WHAT THIS TASK INVOLVES: If a line includes "defaultdict", copy it out of the entries.

[Stored data entries]

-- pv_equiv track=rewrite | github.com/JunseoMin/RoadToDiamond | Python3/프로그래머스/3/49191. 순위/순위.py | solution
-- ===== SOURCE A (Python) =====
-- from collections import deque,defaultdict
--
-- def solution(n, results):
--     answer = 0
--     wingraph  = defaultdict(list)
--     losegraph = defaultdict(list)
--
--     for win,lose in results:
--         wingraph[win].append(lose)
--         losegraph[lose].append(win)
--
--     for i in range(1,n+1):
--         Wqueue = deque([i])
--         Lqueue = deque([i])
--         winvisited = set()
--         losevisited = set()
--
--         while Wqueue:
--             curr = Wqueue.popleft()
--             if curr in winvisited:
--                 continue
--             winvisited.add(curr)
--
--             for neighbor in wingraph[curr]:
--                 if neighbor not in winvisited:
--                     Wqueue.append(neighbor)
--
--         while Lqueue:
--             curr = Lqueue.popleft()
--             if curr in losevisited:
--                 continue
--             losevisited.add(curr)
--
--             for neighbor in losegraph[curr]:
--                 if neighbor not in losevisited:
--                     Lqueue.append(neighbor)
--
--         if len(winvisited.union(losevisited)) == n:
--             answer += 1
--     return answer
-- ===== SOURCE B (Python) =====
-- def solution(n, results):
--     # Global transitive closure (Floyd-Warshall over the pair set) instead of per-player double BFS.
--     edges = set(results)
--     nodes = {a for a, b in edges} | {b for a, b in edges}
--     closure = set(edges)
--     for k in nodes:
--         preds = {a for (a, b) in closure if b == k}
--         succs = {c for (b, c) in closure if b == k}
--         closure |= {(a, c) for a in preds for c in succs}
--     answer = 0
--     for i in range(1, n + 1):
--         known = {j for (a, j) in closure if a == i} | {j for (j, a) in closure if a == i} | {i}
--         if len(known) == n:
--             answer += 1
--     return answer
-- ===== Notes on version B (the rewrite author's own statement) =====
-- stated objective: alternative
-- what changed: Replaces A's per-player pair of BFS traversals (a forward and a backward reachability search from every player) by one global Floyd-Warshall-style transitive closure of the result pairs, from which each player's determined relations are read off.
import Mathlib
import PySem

--

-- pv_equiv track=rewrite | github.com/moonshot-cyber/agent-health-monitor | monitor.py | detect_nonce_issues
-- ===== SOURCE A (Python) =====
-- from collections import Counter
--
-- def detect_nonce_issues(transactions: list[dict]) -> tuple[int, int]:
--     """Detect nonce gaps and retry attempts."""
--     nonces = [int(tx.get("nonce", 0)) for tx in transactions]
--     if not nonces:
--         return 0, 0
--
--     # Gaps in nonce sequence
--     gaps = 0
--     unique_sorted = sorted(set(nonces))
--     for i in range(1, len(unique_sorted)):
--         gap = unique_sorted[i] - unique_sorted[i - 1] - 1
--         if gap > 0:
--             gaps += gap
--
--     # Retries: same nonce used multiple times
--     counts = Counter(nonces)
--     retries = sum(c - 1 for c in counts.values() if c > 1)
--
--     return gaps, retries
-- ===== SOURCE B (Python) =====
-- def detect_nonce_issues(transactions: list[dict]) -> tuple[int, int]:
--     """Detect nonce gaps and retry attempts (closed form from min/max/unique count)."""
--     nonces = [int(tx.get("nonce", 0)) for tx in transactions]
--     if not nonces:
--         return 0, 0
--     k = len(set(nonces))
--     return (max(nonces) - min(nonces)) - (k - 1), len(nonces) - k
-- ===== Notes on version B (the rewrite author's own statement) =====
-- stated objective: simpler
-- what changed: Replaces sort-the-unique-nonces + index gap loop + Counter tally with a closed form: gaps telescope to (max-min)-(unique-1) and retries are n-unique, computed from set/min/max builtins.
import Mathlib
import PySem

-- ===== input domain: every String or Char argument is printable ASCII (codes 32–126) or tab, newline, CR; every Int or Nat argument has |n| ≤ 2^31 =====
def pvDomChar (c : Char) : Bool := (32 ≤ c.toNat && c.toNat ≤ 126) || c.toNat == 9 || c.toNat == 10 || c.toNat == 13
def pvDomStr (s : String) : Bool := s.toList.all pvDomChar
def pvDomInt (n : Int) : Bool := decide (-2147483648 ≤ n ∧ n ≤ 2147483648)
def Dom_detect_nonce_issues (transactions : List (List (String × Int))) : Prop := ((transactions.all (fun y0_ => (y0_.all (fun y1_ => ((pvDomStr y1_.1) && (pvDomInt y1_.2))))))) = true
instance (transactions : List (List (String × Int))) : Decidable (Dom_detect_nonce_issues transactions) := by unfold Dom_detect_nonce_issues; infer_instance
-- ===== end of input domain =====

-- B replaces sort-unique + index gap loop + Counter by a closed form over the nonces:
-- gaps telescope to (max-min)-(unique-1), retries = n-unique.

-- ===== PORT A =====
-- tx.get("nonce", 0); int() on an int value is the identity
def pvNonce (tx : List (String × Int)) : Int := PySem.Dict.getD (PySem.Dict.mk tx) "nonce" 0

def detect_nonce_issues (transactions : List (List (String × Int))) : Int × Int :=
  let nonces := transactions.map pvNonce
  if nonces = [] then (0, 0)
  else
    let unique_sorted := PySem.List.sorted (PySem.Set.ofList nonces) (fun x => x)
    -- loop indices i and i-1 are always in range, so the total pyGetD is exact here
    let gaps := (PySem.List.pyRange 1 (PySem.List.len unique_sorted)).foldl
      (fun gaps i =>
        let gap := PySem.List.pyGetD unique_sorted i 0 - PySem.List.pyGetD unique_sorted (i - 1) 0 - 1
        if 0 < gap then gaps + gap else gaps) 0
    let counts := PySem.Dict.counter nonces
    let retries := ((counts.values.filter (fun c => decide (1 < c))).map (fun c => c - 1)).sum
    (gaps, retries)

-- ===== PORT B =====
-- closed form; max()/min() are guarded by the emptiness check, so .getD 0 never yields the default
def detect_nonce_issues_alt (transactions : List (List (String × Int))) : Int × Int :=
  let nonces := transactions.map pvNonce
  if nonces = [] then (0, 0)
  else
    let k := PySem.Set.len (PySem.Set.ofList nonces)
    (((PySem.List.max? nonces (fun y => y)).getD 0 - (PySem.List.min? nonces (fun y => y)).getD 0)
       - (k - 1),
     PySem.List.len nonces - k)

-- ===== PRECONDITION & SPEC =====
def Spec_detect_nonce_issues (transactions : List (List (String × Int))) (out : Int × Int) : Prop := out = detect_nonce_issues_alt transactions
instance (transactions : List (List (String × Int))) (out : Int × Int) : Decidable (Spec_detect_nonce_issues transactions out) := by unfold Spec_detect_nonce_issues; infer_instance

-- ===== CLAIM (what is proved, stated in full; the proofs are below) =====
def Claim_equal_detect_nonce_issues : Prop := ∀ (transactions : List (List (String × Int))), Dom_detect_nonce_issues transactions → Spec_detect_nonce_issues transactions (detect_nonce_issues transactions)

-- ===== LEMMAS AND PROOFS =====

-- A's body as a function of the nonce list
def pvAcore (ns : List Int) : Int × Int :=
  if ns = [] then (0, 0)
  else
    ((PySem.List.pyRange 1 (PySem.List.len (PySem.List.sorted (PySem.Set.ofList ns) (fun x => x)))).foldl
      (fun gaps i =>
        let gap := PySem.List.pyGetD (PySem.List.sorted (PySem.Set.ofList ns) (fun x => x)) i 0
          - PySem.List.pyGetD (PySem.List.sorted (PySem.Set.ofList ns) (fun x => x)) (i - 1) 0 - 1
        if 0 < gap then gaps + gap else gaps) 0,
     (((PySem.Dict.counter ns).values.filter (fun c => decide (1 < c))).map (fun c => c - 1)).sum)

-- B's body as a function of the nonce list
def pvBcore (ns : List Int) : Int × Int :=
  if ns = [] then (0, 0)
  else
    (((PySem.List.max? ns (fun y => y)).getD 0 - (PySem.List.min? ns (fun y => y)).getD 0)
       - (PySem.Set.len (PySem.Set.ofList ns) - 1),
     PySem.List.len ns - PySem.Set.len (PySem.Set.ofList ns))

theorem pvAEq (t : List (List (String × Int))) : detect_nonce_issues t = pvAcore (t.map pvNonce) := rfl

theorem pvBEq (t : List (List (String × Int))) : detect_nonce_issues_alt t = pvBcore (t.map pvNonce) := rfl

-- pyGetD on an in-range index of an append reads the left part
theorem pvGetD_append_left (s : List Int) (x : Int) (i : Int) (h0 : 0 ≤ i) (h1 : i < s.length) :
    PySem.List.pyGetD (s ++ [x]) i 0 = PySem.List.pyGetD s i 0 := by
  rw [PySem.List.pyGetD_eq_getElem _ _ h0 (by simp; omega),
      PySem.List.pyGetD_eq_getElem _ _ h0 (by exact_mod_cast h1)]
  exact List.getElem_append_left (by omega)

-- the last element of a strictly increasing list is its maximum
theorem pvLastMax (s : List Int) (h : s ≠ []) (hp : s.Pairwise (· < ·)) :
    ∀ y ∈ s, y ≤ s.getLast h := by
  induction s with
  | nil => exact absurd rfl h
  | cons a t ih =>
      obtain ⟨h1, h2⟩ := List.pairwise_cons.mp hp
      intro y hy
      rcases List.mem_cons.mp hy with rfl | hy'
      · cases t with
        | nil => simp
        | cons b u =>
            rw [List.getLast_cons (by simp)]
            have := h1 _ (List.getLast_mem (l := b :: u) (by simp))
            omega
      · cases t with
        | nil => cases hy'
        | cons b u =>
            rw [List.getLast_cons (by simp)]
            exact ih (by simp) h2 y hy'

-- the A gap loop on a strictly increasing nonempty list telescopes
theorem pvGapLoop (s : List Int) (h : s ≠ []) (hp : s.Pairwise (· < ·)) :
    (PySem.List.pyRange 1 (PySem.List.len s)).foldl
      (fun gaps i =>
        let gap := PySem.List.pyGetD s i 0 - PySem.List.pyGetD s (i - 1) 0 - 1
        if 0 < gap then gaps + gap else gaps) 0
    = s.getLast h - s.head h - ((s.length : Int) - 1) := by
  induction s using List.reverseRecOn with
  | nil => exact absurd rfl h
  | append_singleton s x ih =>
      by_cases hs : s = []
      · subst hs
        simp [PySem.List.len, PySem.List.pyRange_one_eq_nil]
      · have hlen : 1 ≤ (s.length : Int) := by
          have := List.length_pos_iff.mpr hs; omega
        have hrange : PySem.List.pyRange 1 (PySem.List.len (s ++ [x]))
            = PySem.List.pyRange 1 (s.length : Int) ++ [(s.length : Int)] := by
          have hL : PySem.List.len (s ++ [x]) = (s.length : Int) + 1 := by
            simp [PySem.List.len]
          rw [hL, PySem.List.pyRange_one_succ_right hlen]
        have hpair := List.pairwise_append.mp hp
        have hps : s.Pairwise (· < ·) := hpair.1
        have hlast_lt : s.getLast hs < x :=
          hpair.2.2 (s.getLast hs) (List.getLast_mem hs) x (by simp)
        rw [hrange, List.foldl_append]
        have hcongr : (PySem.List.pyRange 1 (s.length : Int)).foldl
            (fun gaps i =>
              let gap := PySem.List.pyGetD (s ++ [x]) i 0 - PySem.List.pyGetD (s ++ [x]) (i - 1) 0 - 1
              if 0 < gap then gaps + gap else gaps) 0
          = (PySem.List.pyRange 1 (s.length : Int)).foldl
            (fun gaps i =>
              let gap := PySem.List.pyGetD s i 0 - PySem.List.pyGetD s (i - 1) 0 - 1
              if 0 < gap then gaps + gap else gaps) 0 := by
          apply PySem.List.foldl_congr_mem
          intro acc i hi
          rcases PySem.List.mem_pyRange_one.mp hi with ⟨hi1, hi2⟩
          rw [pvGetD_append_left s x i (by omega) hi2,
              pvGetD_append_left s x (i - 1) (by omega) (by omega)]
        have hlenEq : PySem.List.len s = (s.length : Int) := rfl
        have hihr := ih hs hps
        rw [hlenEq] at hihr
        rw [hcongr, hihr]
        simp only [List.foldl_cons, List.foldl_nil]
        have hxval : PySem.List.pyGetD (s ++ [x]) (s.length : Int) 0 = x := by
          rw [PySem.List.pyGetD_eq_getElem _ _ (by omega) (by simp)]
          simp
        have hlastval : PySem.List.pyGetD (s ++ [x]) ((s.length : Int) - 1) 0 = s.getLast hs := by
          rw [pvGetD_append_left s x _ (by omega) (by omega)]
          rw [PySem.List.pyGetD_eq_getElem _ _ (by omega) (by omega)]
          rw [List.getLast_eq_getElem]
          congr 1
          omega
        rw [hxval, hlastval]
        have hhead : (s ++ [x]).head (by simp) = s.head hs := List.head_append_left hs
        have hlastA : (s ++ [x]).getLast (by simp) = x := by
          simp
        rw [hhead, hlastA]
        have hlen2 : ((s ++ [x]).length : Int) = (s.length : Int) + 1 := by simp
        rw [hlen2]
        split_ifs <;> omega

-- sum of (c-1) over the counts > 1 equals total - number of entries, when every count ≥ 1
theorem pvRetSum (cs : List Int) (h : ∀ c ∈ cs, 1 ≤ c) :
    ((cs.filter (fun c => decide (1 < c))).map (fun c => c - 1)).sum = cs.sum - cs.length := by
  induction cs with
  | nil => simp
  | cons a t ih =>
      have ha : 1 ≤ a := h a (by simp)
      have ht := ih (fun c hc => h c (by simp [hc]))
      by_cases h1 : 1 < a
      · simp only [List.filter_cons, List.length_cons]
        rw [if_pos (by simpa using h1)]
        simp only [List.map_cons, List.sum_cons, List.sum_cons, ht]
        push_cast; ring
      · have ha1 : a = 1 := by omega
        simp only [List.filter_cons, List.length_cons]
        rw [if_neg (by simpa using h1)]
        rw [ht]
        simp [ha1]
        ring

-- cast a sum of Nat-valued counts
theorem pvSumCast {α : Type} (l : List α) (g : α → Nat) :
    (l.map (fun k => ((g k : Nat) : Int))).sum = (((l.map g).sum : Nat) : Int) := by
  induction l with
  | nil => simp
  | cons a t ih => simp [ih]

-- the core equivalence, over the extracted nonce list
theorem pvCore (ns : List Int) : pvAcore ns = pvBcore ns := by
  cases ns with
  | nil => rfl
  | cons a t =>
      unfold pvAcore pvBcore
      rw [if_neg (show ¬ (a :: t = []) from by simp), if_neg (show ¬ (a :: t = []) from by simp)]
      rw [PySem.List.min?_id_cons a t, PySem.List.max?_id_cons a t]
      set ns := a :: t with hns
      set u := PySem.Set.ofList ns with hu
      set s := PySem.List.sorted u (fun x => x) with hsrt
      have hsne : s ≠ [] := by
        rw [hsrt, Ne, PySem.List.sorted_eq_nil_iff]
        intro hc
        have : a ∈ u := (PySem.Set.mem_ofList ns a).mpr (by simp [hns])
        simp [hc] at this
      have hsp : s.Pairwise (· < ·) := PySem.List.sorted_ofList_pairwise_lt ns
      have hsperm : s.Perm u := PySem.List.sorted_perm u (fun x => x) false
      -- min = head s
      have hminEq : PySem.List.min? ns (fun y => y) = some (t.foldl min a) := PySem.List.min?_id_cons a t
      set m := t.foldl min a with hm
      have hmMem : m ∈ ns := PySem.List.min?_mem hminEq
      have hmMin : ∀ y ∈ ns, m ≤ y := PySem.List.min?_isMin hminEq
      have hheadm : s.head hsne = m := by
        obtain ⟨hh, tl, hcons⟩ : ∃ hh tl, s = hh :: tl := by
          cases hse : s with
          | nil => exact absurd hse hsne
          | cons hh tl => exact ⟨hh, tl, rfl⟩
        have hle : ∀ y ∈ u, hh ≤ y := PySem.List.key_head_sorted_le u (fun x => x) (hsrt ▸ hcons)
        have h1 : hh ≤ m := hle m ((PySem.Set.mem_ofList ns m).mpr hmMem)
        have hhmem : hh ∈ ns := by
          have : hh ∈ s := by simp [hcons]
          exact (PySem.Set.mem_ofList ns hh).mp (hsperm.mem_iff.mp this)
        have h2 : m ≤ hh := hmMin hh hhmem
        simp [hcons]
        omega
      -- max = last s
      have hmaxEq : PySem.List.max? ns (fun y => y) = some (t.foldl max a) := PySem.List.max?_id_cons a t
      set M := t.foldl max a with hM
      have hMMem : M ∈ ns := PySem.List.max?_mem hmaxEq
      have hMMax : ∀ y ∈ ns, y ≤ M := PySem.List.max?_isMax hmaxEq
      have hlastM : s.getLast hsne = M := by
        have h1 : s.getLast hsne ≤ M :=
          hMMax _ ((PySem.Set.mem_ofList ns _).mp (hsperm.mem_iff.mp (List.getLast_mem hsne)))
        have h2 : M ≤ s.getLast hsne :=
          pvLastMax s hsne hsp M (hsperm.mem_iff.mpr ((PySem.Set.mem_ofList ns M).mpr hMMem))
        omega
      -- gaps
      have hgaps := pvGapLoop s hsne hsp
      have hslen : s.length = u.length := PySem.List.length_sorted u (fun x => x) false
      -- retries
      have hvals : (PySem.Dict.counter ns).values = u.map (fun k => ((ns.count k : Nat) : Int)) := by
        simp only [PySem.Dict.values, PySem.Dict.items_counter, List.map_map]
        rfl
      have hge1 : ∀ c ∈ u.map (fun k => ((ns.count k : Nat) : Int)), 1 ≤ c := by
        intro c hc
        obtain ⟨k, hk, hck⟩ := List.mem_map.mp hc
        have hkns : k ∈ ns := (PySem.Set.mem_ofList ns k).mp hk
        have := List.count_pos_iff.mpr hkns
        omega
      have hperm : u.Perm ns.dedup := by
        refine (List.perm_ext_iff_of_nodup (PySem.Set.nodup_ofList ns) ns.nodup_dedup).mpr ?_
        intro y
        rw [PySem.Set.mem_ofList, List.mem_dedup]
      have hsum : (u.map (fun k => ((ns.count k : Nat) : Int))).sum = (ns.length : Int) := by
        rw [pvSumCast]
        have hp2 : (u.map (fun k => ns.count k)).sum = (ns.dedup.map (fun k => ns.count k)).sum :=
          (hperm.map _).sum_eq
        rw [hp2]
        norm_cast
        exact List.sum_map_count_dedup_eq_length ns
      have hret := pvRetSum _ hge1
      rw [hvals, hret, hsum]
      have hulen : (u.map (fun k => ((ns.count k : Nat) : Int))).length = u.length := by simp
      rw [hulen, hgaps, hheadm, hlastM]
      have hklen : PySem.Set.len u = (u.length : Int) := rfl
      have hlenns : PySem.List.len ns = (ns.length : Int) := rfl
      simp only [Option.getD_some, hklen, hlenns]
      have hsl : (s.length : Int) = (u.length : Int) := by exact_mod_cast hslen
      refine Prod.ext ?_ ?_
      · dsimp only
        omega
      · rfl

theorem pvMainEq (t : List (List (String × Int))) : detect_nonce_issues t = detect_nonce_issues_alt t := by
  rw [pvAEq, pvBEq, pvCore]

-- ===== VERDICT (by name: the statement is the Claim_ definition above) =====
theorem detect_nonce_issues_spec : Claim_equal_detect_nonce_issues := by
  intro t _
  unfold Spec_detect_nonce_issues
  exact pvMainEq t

REPLY TO THE EXERCISE:
-- from collections import deque,defaultdict
--     wingraph  = defaultdict(list)
--     losegraph = defaultdict(list)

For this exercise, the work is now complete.